▶ EXERCISE
Provide only the number of lines below that contain the word "interleaved".

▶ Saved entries

* * * *

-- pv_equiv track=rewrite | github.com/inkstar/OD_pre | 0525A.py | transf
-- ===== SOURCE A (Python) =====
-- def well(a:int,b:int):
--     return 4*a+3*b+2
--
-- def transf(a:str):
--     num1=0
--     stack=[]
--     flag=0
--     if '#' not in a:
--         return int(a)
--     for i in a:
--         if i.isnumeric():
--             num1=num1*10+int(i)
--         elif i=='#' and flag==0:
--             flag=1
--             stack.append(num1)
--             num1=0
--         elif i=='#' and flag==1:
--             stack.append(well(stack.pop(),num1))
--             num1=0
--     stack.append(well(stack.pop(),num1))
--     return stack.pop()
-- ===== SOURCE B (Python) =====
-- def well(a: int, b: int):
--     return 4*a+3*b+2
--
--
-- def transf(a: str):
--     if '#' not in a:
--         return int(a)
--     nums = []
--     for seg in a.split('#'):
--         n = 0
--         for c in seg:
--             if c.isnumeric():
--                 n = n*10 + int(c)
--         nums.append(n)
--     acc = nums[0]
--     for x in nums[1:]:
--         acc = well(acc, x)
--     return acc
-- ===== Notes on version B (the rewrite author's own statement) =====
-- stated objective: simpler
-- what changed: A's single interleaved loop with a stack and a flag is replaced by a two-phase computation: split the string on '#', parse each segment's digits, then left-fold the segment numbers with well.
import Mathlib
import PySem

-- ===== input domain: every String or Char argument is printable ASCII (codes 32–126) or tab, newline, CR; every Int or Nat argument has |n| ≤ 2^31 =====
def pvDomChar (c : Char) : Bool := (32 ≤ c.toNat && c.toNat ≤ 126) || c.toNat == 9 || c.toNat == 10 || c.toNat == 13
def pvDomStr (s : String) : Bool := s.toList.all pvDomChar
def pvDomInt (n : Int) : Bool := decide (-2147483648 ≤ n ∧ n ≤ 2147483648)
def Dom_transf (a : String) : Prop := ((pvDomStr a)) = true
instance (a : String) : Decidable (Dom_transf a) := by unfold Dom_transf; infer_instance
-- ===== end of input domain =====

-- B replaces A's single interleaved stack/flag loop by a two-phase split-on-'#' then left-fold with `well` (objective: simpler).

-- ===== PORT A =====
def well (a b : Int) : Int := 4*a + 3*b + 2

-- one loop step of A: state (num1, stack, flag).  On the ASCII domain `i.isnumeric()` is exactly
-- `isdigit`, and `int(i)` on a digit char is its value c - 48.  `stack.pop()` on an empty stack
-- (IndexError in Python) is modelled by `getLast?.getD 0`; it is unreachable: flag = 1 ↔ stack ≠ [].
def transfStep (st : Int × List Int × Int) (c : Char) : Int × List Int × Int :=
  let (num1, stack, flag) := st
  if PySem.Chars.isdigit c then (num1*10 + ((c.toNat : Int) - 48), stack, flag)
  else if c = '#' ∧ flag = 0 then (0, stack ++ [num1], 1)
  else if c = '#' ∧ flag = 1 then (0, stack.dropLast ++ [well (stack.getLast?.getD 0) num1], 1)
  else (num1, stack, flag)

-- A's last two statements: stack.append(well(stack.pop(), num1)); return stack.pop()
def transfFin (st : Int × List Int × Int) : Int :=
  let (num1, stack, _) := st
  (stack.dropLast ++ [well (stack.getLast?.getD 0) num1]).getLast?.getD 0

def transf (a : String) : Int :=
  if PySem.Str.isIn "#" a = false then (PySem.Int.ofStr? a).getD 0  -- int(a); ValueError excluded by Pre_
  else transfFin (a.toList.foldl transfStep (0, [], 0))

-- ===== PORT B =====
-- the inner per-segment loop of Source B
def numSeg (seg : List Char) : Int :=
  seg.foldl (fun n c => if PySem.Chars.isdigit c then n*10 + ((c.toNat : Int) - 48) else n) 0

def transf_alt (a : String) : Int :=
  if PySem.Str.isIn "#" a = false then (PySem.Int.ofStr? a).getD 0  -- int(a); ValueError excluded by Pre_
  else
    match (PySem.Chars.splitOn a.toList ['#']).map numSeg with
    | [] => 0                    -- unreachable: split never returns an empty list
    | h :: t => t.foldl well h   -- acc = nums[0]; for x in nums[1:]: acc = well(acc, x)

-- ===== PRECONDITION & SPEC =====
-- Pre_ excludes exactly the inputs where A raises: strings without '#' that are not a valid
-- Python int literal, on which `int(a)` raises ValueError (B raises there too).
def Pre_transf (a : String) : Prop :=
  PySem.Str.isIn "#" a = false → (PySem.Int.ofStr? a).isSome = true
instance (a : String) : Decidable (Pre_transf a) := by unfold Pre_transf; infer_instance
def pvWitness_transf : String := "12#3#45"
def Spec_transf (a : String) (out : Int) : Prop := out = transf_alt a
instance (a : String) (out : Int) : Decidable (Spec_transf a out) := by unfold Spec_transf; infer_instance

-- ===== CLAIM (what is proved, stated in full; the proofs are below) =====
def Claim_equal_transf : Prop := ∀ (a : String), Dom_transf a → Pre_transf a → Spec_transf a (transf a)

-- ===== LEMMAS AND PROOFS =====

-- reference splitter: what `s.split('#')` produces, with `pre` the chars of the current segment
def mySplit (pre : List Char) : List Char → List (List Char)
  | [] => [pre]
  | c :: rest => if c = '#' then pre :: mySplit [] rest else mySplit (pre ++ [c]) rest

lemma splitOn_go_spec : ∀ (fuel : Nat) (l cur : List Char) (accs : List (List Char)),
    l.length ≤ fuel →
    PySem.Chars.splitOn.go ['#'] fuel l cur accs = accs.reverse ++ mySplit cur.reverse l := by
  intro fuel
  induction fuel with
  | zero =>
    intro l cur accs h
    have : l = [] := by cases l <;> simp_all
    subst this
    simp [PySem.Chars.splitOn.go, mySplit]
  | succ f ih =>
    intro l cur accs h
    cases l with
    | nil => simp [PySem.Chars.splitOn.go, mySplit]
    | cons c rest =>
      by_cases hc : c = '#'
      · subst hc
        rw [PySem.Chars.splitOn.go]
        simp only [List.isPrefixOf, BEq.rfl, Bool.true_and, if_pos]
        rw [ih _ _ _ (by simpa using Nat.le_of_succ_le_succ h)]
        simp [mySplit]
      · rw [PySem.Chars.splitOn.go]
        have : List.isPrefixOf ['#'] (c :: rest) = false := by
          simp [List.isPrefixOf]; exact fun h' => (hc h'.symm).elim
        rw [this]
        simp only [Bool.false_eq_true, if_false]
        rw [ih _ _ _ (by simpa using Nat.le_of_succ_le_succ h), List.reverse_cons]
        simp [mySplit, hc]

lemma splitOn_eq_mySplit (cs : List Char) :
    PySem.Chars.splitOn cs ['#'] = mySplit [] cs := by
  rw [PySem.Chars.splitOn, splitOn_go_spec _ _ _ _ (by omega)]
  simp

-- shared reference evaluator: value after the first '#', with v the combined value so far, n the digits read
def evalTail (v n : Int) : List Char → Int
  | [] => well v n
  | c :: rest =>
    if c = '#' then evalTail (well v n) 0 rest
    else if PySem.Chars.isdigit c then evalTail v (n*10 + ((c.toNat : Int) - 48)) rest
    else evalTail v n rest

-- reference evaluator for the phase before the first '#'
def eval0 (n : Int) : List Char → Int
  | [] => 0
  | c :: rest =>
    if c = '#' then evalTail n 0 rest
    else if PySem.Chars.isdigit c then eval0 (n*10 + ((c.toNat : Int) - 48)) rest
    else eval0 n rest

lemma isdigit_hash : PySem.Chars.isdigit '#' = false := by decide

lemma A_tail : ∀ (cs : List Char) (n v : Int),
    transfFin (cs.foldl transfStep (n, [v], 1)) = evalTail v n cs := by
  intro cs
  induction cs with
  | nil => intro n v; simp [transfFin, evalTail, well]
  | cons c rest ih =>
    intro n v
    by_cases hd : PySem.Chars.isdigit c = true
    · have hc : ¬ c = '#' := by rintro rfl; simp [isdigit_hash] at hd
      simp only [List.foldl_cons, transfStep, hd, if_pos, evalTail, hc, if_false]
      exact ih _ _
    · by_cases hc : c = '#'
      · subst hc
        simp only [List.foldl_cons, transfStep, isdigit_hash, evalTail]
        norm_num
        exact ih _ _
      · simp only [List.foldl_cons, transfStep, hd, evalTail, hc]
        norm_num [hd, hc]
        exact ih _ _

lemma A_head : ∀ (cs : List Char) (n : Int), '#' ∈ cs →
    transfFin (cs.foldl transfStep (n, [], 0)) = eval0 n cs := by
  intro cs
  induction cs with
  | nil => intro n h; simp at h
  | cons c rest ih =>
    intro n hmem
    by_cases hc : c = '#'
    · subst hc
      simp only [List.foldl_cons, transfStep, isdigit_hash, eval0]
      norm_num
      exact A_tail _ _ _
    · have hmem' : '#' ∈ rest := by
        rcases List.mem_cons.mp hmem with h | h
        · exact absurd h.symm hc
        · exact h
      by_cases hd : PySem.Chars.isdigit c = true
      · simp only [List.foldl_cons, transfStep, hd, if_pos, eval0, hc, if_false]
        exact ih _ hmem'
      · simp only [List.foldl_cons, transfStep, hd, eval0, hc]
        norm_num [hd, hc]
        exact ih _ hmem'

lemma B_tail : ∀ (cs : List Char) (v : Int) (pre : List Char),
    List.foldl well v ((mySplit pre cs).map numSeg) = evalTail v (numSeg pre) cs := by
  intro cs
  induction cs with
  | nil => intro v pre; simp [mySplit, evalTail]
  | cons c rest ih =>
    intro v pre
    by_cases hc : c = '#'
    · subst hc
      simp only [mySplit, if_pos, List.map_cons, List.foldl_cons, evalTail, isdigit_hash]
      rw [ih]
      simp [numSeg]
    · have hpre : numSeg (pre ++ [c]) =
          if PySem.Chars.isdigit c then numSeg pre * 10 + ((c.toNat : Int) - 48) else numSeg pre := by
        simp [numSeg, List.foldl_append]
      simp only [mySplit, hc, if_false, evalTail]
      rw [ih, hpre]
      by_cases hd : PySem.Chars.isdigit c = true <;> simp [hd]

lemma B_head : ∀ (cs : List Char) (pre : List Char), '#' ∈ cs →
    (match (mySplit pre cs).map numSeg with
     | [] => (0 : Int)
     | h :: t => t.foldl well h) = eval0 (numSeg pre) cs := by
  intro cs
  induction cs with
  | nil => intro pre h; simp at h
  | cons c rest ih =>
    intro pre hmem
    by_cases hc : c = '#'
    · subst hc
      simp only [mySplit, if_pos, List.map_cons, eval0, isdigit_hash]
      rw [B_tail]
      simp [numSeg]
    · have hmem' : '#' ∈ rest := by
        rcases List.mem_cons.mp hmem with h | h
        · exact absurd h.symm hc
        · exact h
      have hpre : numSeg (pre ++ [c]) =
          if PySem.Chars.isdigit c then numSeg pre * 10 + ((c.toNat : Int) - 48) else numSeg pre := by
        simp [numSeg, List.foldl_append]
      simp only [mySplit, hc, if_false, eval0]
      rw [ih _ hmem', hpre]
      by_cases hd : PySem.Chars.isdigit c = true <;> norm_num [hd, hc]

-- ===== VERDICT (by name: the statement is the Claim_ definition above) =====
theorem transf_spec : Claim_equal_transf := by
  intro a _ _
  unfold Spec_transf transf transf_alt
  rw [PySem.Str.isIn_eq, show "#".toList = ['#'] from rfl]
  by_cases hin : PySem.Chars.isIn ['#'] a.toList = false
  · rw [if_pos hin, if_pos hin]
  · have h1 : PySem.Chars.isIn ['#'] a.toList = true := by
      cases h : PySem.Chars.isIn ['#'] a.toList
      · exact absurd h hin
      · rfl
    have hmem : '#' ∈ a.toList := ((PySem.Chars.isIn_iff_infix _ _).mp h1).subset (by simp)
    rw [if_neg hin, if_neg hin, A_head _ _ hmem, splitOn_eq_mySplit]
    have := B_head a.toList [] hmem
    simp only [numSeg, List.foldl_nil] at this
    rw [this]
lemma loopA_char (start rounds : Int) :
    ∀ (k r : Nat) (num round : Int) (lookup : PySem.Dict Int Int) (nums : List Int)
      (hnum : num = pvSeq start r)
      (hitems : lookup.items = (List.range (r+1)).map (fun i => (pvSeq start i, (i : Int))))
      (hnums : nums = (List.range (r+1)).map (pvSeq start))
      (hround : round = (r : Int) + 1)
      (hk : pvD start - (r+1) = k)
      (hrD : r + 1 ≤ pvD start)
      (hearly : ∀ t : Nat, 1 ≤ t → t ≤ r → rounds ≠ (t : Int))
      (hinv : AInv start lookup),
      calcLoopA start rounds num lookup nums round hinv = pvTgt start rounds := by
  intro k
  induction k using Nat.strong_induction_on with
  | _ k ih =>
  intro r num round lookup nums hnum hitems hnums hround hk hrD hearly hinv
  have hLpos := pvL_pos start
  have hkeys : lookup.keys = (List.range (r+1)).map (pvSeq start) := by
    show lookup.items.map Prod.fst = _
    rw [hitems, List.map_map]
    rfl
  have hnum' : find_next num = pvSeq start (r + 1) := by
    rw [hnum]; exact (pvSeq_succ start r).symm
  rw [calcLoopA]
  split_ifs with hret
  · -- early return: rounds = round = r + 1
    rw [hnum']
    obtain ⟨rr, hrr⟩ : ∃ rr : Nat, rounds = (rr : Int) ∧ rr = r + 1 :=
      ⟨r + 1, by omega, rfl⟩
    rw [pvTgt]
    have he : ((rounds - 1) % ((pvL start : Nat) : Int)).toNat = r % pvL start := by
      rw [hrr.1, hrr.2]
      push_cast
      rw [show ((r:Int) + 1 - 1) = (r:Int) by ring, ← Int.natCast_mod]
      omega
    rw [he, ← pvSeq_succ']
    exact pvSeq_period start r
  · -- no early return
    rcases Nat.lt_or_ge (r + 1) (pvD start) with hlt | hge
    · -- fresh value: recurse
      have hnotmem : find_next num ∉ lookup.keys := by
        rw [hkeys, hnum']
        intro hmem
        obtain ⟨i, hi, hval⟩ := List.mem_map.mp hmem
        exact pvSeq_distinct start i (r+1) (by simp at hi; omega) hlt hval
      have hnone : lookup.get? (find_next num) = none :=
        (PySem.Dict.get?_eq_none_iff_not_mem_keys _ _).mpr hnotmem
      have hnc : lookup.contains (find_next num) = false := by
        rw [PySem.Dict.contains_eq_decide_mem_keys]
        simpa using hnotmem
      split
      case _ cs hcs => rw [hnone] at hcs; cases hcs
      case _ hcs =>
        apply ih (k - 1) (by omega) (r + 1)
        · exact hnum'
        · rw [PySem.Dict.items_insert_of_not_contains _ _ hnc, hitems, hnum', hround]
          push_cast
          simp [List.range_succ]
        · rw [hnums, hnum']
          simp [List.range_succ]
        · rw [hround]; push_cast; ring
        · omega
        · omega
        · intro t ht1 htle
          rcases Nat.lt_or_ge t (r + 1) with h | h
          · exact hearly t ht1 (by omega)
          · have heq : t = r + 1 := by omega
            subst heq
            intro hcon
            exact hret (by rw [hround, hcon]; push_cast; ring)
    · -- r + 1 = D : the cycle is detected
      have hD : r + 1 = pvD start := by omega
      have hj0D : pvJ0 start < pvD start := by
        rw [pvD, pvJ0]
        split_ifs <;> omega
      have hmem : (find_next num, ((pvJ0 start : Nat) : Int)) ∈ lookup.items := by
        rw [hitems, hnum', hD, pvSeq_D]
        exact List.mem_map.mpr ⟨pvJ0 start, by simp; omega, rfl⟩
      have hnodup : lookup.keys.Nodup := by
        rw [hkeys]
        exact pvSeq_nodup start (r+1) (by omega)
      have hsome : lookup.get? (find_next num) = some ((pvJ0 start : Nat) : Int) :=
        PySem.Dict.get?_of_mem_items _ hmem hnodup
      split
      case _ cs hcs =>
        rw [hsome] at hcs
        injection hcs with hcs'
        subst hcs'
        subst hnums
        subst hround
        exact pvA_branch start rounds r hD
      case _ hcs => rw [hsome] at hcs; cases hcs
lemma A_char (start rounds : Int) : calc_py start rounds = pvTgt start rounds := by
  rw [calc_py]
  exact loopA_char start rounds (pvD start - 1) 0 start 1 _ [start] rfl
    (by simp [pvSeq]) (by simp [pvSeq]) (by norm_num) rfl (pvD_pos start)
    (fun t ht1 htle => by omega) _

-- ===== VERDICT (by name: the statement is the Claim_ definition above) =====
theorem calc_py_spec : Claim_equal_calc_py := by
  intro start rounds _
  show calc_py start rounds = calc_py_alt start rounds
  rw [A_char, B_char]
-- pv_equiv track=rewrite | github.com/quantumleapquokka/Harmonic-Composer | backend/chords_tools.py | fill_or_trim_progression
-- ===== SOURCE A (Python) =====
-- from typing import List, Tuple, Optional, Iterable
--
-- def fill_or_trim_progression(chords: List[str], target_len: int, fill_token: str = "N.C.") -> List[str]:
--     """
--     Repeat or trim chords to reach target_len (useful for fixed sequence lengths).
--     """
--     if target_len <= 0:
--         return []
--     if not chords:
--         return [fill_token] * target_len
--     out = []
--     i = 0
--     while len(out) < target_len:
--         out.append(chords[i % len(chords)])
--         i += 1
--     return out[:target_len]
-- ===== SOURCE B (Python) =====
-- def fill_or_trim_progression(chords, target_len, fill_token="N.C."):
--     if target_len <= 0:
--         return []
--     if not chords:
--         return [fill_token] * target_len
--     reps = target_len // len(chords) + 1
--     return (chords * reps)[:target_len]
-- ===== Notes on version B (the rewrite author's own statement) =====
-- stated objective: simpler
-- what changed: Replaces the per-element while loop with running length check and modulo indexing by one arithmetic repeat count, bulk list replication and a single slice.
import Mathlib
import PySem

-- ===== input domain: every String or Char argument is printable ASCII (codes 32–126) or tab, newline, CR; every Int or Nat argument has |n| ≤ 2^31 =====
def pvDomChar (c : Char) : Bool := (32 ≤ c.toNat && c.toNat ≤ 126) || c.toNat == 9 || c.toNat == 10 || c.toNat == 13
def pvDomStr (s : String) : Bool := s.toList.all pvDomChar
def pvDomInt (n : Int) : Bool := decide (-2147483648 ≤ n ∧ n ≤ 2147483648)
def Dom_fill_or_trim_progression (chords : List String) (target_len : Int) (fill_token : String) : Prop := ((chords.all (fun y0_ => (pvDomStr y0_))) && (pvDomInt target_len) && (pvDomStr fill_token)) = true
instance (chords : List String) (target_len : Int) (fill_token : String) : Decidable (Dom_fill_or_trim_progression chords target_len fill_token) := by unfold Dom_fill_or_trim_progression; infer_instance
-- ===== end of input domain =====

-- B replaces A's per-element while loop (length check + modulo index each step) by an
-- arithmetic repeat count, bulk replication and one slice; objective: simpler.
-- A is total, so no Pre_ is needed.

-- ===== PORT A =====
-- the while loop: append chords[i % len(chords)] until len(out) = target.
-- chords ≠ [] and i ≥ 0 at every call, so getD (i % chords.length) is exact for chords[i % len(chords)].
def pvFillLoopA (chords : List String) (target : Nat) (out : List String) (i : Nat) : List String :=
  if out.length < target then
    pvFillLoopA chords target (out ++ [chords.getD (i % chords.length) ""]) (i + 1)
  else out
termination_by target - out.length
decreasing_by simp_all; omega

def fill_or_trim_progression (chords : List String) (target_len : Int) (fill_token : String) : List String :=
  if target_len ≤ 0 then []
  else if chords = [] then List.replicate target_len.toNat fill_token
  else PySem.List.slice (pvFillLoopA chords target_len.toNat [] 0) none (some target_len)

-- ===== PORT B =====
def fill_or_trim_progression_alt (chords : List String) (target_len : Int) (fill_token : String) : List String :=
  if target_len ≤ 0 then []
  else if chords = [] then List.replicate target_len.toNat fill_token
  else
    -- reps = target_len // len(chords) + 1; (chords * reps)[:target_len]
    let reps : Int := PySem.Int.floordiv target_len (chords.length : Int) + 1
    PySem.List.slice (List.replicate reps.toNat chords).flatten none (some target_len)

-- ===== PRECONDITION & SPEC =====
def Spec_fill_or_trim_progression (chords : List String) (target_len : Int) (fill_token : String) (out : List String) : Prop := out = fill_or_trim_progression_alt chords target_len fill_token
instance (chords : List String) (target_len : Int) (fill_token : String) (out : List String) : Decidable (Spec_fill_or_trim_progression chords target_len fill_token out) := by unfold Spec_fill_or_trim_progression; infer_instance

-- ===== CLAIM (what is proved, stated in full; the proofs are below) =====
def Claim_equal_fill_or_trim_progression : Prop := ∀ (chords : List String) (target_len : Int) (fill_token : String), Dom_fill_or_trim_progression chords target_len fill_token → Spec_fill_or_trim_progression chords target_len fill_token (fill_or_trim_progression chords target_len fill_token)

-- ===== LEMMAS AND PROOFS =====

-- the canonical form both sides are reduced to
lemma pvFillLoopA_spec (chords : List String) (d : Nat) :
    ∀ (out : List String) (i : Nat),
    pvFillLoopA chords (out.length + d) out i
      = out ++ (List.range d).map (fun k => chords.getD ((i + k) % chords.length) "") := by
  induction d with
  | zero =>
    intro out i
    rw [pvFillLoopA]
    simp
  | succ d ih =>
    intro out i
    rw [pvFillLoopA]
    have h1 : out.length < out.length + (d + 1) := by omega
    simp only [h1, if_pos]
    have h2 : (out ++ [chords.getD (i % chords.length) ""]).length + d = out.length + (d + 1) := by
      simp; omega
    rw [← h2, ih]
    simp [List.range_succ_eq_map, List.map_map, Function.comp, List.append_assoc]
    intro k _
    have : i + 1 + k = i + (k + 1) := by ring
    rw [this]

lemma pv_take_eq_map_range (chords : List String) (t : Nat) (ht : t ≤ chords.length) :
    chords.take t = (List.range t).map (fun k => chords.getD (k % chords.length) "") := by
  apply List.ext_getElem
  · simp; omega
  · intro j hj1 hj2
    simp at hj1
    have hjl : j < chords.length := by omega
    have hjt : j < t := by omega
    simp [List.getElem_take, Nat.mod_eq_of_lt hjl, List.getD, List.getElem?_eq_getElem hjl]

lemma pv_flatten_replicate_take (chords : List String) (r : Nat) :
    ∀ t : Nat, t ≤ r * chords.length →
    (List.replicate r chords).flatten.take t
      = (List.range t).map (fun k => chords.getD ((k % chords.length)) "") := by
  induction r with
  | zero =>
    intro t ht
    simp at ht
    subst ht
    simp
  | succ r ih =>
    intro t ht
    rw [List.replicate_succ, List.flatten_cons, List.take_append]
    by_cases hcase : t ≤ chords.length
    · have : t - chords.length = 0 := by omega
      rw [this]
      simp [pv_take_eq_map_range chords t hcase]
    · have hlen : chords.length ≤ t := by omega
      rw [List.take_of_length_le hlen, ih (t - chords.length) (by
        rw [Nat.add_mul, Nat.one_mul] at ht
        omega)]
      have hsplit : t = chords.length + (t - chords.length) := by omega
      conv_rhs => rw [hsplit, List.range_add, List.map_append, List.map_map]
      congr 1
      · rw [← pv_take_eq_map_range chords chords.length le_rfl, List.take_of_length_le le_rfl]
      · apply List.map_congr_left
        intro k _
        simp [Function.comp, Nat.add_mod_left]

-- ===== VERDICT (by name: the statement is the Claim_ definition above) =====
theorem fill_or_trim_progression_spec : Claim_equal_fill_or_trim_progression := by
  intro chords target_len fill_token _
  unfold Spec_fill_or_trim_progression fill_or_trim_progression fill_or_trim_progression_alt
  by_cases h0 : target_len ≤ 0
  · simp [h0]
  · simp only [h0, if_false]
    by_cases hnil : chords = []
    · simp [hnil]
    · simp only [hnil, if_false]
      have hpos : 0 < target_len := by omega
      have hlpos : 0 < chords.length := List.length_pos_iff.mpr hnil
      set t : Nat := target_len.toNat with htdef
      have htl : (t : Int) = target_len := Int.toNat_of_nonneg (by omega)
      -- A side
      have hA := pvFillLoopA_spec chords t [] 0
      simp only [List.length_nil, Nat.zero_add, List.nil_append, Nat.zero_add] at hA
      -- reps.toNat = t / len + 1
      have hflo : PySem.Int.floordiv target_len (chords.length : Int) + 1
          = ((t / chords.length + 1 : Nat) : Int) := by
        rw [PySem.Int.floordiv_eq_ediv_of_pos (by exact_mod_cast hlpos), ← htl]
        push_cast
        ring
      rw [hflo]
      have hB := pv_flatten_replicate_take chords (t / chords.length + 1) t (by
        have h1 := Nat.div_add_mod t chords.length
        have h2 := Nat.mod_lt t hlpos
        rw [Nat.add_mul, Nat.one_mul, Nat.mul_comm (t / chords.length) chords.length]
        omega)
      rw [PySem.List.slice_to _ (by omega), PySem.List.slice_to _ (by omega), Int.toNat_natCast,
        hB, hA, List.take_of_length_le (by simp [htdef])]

* * * *

▶ RESPONSE BELOW
2